#### WHAT IS BEING ASKED:
Repeat exactly the lines of the listing below, please, starting with the first and ending with the line containing "return best[1] if"; leave out the rest.

#### LISTED RECORDS:
################

-- pv_equiv track=rewrite | github.com/lonelywolf1981/lab_viewer | server.py | _resolve_channel
-- ===== SOURCE A (Python) =====
-- from typing import List, Dict, Any, Tuple
--
-- def _resolve_channel(cols: List[str], key: str) -> str:
--     """Resolve sensor code from available columns by semantic key."""
--     # special channels without prefix
--     if key in ("T-sie", "UR-sie"):
--         return key if key in cols else ""
--
--     # common suffix mapping (prefer A- then C-)
--     candidates = [f"A-{key}", f"C-{key}", key]
--     for c in candidates:
--         if c in cols:
--             return c
--
--     # fallback: find any ending with -key
--     suf = "-" + key
--     for c in cols:
--         if c.endswith(suf):
--             return c
--     return ""
-- ===== SOURCE B (Python) =====
-- def _resolve_channel(cols, key):
--     """Resolve sensor code from available columns by semantic key (single scoring pass)."""
--     if key in ("T-sie", "UR-sie"):
--         return key if key in cols else ""
--     best = None  # (priority, column); lower priority wins, first occurrence wins ties
--     for c in cols:
--         if c == "A-" + key:
--             p = 0
--         elif c == "C-" + key:
--             p = 1
--         elif c == key:
--             p = 2
--         elif c.endswith("-" + key):
--             p = 3
--         else:
--             p = None
--         if p is not None and (best is None or p < best[0]):
--             best = (p, c)
--     return best[1] if best is not None else ""
-- ===== Notes on version B (the rewrite author's own statement) =====
-- stated objective: alternative
-- what changed: Replaced the fixed-candidate membership checks plus a separate fallback suffix scan with one pass over cols that scores each column (0 for A-key, 1 for C-key, 2 for key, 3 for any -key suffix) and keeps the strictly-lowest-priority, earliest column.
import Mathlib
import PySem

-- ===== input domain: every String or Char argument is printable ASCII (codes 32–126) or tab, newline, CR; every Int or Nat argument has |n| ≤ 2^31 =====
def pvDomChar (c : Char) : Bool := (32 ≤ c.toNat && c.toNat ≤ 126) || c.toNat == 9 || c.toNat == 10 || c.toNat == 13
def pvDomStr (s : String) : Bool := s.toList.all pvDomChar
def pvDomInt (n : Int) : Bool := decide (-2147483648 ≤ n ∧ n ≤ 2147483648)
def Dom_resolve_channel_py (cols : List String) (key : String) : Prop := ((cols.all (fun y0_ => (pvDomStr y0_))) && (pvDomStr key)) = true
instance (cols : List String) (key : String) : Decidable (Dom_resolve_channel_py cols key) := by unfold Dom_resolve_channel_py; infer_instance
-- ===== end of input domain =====

-- B replaces A's candidate-membership checks + fallback suffix scan with one scoring pass over cols (alternative decomposition, same cost).


-- ===== PORT A =====
-- A's `for c in candidates: if c in cols: return c`
def firstInA : List String → List String → Option String
  | [], _ => none
  | c :: cs, cols => if c ∈ cols then some c else firstInA cs cols

-- A's fallback `for c in cols: if c.endswith(suf): return c`
def firstEndsA : List String → String → Option String
  | [], _ => none
  | c :: cs, suf => if PySem.Str.endswith c suf then some c else firstEndsA cs suf

def resolve_channel_py (cols : List String) (key : String) : String :=
  if key = "T-sie" ∨ key = "UR-sie" then
    if key ∈ cols then key else ""
  else
    match firstInA ["A-" ++ key, "C-" ++ key, key] cols with
    | some c => c
    | none =>
      match firstEndsA cols ("-" ++ key) with
      | some c => c
      | none => ""

-- ===== PORT B =====
-- B's per-column priority
def prioB (key c : String) : Option Nat :=
  if c = "A-" ++ key then some 0
  else if c = "C-" ++ key then some 1
  else if c = key then some 2
  else if PySem.Str.endswith c ("-" ++ key) then some 3
  else none

-- B's loop body: replace best only with a strictly lower priority
def stepB (key : String) (best : Option (Nat × String)) (c : String) : Option (Nat × String) :=
  match prioB key c, best with
  | none, b => b
  | some p, none => some (p, c)
  | some p, some (bp, bc) => if p < bp then some (p, c) else some (bp, bc)

def resolve_channel_py_alt (cols : List String) (key : String) : String :=
  if key = "T-sie" ∨ key = "UR-sie" then
    if key ∈ cols then key else ""
  else
    match cols.foldl (stepB key) none with
    | some (_, c) => c
    | none => ""

-- ===== PRECONDITION & SPEC =====
def Spec_resolve_channel_py (cols : List String) (key : String) (out : String) : Prop := out = resolve_channel_py_alt cols key
instance (cols : List String) (key : String) (out : String) : Decidable (Spec_resolve_channel_py cols key out) := by unfold Spec_resolve_channel_py; infer_instance

-- ===== CLAIM (what is proved, stated in full; the proofs are below) =====
def Claim_equal_resolve_channel_py : Prop := ∀ (cols : List String) (key : String), Dom_resolve_channel_py cols key → Spec_resolve_channel_py cols key (resolve_channel_py cols key)

-- ===== LEMMAS AND PROOFS =====

-- lowest priority wins, ties to the left
def mrg (x y : Option (Nat × String)) : Option (Nat × String) :=
  match x, y with
  | none, y => y
  | some a, none => some a
  | some a, some b => if b.1 < a.1 then some b else some a

lemma stepB_eq_mrg (key : String) (best : Option (Nat × String)) (c : String) :
    stepB key best c = mrg best ((prioB key c).map (fun p => (p, c))) := by
  cases h : prioB key c <;> cases best <;> simp [stepB, mrg, h]

lemma mrg_assoc (x y z : Option (Nat × String)) : mrg (mrg x y) z = mrg x (mrg y z) := by
  rcases x with _ | x <;> rcases y with _ | y <;> rcases z with _ | z <;>
    simp only [mrg] <;> split_ifs <;> simp only [mrg] <;> split_ifs <;>
    first | rfl | (exfalso; omega)

-- closed form of B's fold
def Bchar (key : String) (l : List String) : Option (Nat × String) :=
  if ("A-" ++ key) ∈ l then some (0, "A-" ++ key)
  else if ("C-" ++ key) ∈ l then some (1, "C-" ++ key)
  else if key ∈ l then some (2, key)
  else (firstEndsA l ("-" ++ key)).map (fun c => (3, c))

lemma mrg_left_zero (s : String) (y : Option (Nat × String)) :
    mrg (some (0, s)) y = some (0, s) := by
  cases y <;> simp [mrg]

lemma Bchar_cons (key c : String) (l : List String) :
    Bchar key (c :: l) = mrg ((prioB key c).map (fun p => (p, c))) (Bchar key l) := by
  by_cases ha : c = "A-" ++ key
  · subst ha
    simp [Bchar, prioB, List.mem_cons, mrg_left_zero]
  · have ha' : ¬("A-" ++ key = c) := fun h => ha h.symm
    by_cases hb : c = "C-" ++ key
    · subst hb
      by_cases ma : "A-" ++ key ∈ l
      · simp [Bchar, prioB, List.mem_cons, ha, ha', ma, mrg]
      · by_cases mb : "C-" ++ key ∈ l
        · simp [Bchar, prioB, List.mem_cons, ha, ha', ma, mb, mrg]
        · by_cases mk : key ∈ l <;>
            cases h : firstEndsA l ("-" ++ key) <;>
            simp [Bchar, prioB, List.mem_cons, ha, ha', ma, mb, mk, h, mrg]
    · have hb' : ¬("C-" ++ key = c) := fun h => hb h.symm
      by_cases hk : c = key
      · subst hk
        by_cases ma : "A-" ++ c ∈ l
        · simp [Bchar, prioB, List.mem_cons, ha, ha', hb, hb', ma, mrg]
        · by_cases mb : "C-" ++ c ∈ l
          · simp [Bchar, prioB, List.mem_cons, ha, ha', hb, hb', ma, mb, mrg]
          · by_cases mk : c ∈ l <;>
              cases h : firstEndsA l ("-" ++ c) <;>
              simp [Bchar, prioB, List.mem_cons, ha, ha', hb, hb', ma, mb, mk, h, mrg]
      · have hk' : ¬(key = c) := fun h => hk h.symm
        by_cases he : PySem.Chars.endswith c.toList ('-' :: key.toList) = true
        · by_cases ma : "A-" ++ key ∈ l
          · simp [Bchar, prioB, List.mem_cons, ha, ha', hb, hb', hk, hk', he, ma, mrg]
          · by_cases mb : "C-" ++ key ∈ l
            · simp [Bchar, prioB, List.mem_cons, ha, ha', hb, hb', hk, hk', he, ma, mb, mrg]
            · by_cases mk : key ∈ l <;>
                cases h : firstEndsA l ("-" ++ key) <;>
                simp [Bchar, prioB, firstEndsA, List.mem_cons, ha, ha', hb, hb', hk, hk', he,
                  ma, mb, mk, h, mrg]
        · simp [Bchar, prioB, firstEndsA, List.mem_cons, ha, ha', hb, hb', hk, hk', he, mrg]

lemma foldl_stepB (key : String) : ∀ (l : List String) (acc : Option (Nat × String)),
    l.foldl (stepB key) acc = mrg acc (Bchar key l) := by
  intro l
  induction l with
  | nil =>
    intro acc
    rcases acc with _ | a <;> simp [Bchar, firstEndsA, mrg]
  | cons c cs ih =>
    intro acc
    calc (c :: cs).foldl (stepB key) acc
        = cs.foldl (stepB key) (stepB key acc c) := rfl
      _ = mrg (mrg acc ((prioB key c).map (fun p => (p, c)))) (Bchar key cs) := by
            rw [ih, stepB_eq_mrg]
      _ = mrg acc (Bchar key (c :: cs)) := by rw [mrg_assoc, Bchar_cons]

lemma mrg_none (y : Option (Nat × String)) : mrg none y = y := rfl

lemma main_eq (cols : List String) (key : String) :
    resolve_channel_py cols key = resolve_channel_py_alt cols key := by
  unfold resolve_channel_py resolve_channel_py_alt
  by_cases hs : key = "T-sie" ∨ key = "UR-sie"
  · simp [hs]
  · simp only [hs, if_false, foldl_stepB, mrg_none, Bchar]
    by_cases ma : ("A-" ++ key) ∈ cols <;>
    by_cases mb : ("C-" ++ key) ∈ cols <;>
    by_cases mk : key ∈ cols <;>
      simp_all [firstInA] <;>
      (cases firstEndsA cols ("-" ++ key)) <;> simp

-- ===== VERDICT (by name: the statement is the Claim_ definition above) =====
theorem resolve_channel_py_spec : Claim_equal_resolve_channel_py := by
  intro cols key _
  unfold Spec_resolve_channel_py
  exact main_eq cols key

################

#### TASK RESPONSE:
-- pv_equiv track=rewrite | github.com/lonelywolf1981/lab_viewer | server.py | _resolve_channel
-- ===== SOURCE A (Python) =====
-- from typing import List, Dict, Any, Tuple
--
-- def _resolve_channel(cols: List[str], key: str) -> str:
--     """Resolve sensor code from available columns by semantic key."""
--     # special channels without prefix
--     if key in ("T-sie", "UR-sie"):
--         return key if key in cols else ""
--
--     # common suffix mapping (prefer A- then C-)
--     candidates = [f"A-{key}", f"C-{key}", key]
--     for c in candidates:
--         if c in cols:
--             return c
--
--     # fallback: find any ending with -key
--     suf = "-" + key
--     for c in cols:
--         if c.endswith(suf):
--             return c
--     return ""
-- ===== SOURCE B (Python) =====
-- def _resolve_channel(cols, key):
--     """Resolve sensor code from available columns by semantic key (single scoring pass)."""
--     if key in ("T-sie", "UR-sie"):
--         return key if key in cols else ""
--     best = None  # (priority, column); lower priority wins, first occurrence wins ties
--     for c in cols:
--         if c == "A-" + key:
--             p = 0
--         elif c == "C-" + key:
--             p = 1
--         elif c == key:
--             p = 2
--         elif c.endswith("-" + key):
--             p = 3
--         else:
--             p = None
--         if p is not None and (best is None or p < best[0]):
--             best = (p, c)
--     return best[1] if best is not None else ""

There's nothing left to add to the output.